Madeira: Jardín Flotante
Por fin nos decidimos a realizar este maravilloso viaje, al jardín flotante o Isla de Madeira (Portugal). Lo primero que nos impresiono de Madeira (y no habíamos puesto aun los pies en ella) fue como el avión iba a aterrizar en una pista de tan limitado perímetro, menos mal que, como el vino de Madeira, sorprende a los no familiarizados. Madeira se encuentra en el Océano Atlántico a 990 km. al suroeste de Lisboa. Madeira es un grupo de islas que comprenden la gran isla de Madeira, la pequeña isla de Porto Santo y tres islotes deshabitados: Ilheu Chao, Deserta Grande e Ilheu de Bugio. Las islas presentan muchas colinas de origen volcánico y la costa es rocosa y abrupta con muchos desfiladeros de lava que van al mar. Su origen volcánico se puede ver en el interior que es bastante montañoso y con corrientes de lava que se pierden en los acantilados del litoral
Muy pronto nos encontramos alojados en la Capital, Funchal, único lugar de la isla donde están los hoteles y el turismo, fuera de ella Madeira es imaginable, incomparable, con una vida discreta, campesina y delicada, al mismo tiempo admirable y de ensueño.
De Funchal no se puede uno olvidar del bello y dulce jardín de Sta. Catalina, la pintoresca Plaça do Monicipio, el Sé (Catedral del siglo XV); la Quinta das Cruzes y el Museu de Arte Sacra. Además se pueden visitar la Casa de los Vinos y probar los caldos locales, Los vinos de Madeira son muy conocidos, entre ellos se encuentran el Malvasia, un vino muy dulce, bual y sercea que son vinos secos.
No olvidar el curioso Mercado de los Labradores, donde están las primeras frutas y verduras exóticas, así como la especialidad de la Isla, el pez espada, que mide un metro de longitud y que vive en grandes profundidades, solo se captura en Madeira y Japón, con sus grandes ojos y afilados dientes, parece poco apetitoso, pero es un autentico manjar, por cierto en este mercado las vendedoras de flores (flores a cientos y una exquisita variedad) van encaramadas con el traje tradicional de la isla, conservando la autenticidad del carácter acogedor y entrañable, dándole un colorido incomparable al mercado, espectacular sin duda.
No irse de la isla sin disfrutar del autentico sabor de los platos típicos como son: la sopa de tomate e cebola (sopa de tomate y cebolla), caldeirada (sopa de pescado), bife de atum e milho frito (atún con maíz frito) carne em vinha d'alho (puerco agridulce con ajo), espetada (plato hecho a base de pescado fresco) y bolo de mel (pastel de miel de Madeira) todo un lujo y placer para el paladar.

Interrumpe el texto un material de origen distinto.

-- pv_equiv track=rewrite | github.com/monosd-prog/pump_short | scripts/clean_short_pump_duplicate_outcomes.py | _resolve_duplicates
-- ===== SOURCE A (Python) =====
-- from collections import defaultdict
--
-- NON_TIMEOUT_OUTCOMES = ("TP_hit", "SL_hit")
--
-- def _event_id(row: dict) -> str:
--     return (row.get("event_id") or row.get("eventId") or "").strip()
--
-- def _outcome_val(row: dict) -> str:
--     return (row.get("outcome") or row.get("end_reason") or "").strip()
--
-- def _is_timeout(row: dict) -> bool:
--     o = _outcome_val(row).upper()
--     return o == "TIMEOUT"
--
-- def _is_non_timeout(row: dict) -> bool:
--     o = _outcome_val(row)
--     return o in NON_TIMEOUT_OUTCOMES
--
-- def _resolve_duplicates(rows: list[dict]) -> tuple[list[dict], list[dict], list[str]]:
--     """
--     Group by event_id, decide which rows to keep and drop.
--     Returns (rows_to_keep, rows_to_drop, warnings).
--     """
--     by_event: dict[str, list[tuple[int, dict]]] = defaultdict(list)
--     no_event_indices: set[int] = set()
--     for i, r in enumerate(rows):
--         eid = _event_id(r)
--         if eid:
--             by_event[eid].append((i, r))
--         else:
--             no_event_indices.add(i)
--
--     keep_indices: set[int] = set(no_event_indices)
--     drop_indices: set[int] = set()
--     warnings: list[str] = []
--
--     for event_id, items in by_event.items():
--         if len(items) <= 1:
--             keep_indices.add(items[0][0])
--             continue
--
--         non_timeout = [(i, r) for i, r in items if _is_non_timeout(r)]
--         timeout = [(i, r) for i, r in items if _is_timeout(r)]
--         other = [(i, r) for i, r in items if not _is_non_timeout(r) and not _is_timeout(r)]
--
--         if len(non_timeout) > 1:
--             warnings.append(f"event_id={event_id}: multiple non-TIMEOUT outcomes {[_outcome_val(r) for _, r in non_timeout]} — skip group")
--             keep_indices.update(i for i, _ in items)
--             continue
--
--         if non_timeout:
--             keep_indices.add(non_timeout[0][0])
--             drop_indices.update(i for i, _ in timeout)
--             if other:
--                 drop_indices.update(i for i, _ in other)
--             continue
--
--         if timeout:
--             keep_indices.add(timeout[0][0])
--             drop_indices.update(i for i, _ in timeout[1:])
--             if other:
--                 drop_indices.update(i for i, _ in other)
--             continue
--
--         if other:
--             keep_indices.add(other[0][0])
--             drop_indices.update(i for i, _ in other[1:])
--
--     rows_to_keep = [r for i, r in enumerate(rows) if i not in drop_indices]
--     rows_to_drop = [r for i, r in enumerate(rows) if i in drop_indices]
--     return rows_to_keep, rows_to_drop, warnings
-- ===== SOURCE B (Python) =====
-- NON_TIMEOUT_OUTCOMES = ("TP_hit", "SL_hit")
--
-- def _event_id(row: dict) -> str:
--     return (row.get("event_id") or row.get("eventId") or "").strip()
--
-- def _outcome_val(row: dict) -> str:
--     return (row.get("outcome") or row.get("end_reason") or "").strip()
--
-- def _is_timeout(row: dict) -> bool:
--     return _outcome_val(row).upper() == "TIMEOUT"
--
-- def _is_non_timeout(row: dict) -> bool:
--     return _outcome_val(row) in NON_TIMEOUT_OUTCOMES
--
-- def _resolve_duplicates(rows):
--     # Streaming tournament: one pass keeps, per event_id, only
--     # [best_rank, winner_index, non_timeout_outcomes] -- no per-group row lists.
--     agg = {}
--     for i, r in enumerate(rows):
--         eid = _event_id(r)
--         if not eid:
--             continue
--         rk = 0 if _is_non_timeout(r) else (1 if _is_timeout(r) else 2)
--         a = agg.get(eid)
--         if a is None:
--             a = agg[eid] = [rk, i, []]
--         elif rk < a[0]:
--             a[0], a[1] = rk, i
--         if rk == 0:
--             a[2].append(_outcome_val(r))
--
--     warnings = [
--         f"event_id={eid}: multiple non-TIMEOUT outcomes {nts} — skip group"
--         for eid, (_rk, _win, nts) in agg.items() if len(nts) > 1
--     ]
--
--     def kept(i, r):
--         eid = _event_id(r)
--         if not eid:
--             return True
--         _rk, win, nts = agg[eid]
--         return len(nts) > 1 or i == win
--
--     rows_to_keep = [r for i, r in enumerate(rows) if kept(i, r)]
--     rows_to_drop = [r for i, r in enumerate(rows) if not kept(i, r)]
--     return rows_to_keep, rows_to_drop, warnings
-- ===== Notes on version B (the rewrite author's own statement) =====
-- stated objective: alternative
-- what changed: A groups rows into per-event item lists and then runs three filters plus a four-branch keep/drop index-set case analysis per group; B is a streaming tournament: one pass keeps per event only (best_rank, winner_index, non_timeout_outcomes), warnings are a comprehension over those aggregates, and each row is kept by a direct predicate (no event id, warned group, or winner) - no per-group row lists, no keep/drop index sets, no filters.
import Mathlib
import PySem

El jardín botánico es, todo él, un monumento, con infinidad de matices. Por supuesto estuvimos en Santana, un pueblo que ofrece a los visitantes, las ultimas casa típicas de la Isla, vamos, de armonía solemne con la espesa vegetación. No hay que olvidar el único jardín de Europa dedicado a las orquídeas.
A diez km. De Funchal, esta Camacha, cuajado de bosques compactos de álamos. Pero realmente donde te olvidas de donde estas es en Ponta de Sâo Lourenço, escarpados e inaccesibles acantilados con gaviotas y alcatraces. No se trata de descubrirlo al azahar hay que saborearlo. Por cierto, si se quiere disfrutar de un día de playa, en Madeira desde luego no será, hay que trasladarse a otra isla cercana llamada Porto Santo. En la carretera de Seiral, hay tramos de lo más excitante, en varios puntos el agua de los riscos cae sobre la carretera, atravesando un autentico paraíso de cascadas de agua, fabuloso. Como no puedo decirle adiós a esta isla: OBRIGADO MADEIRA.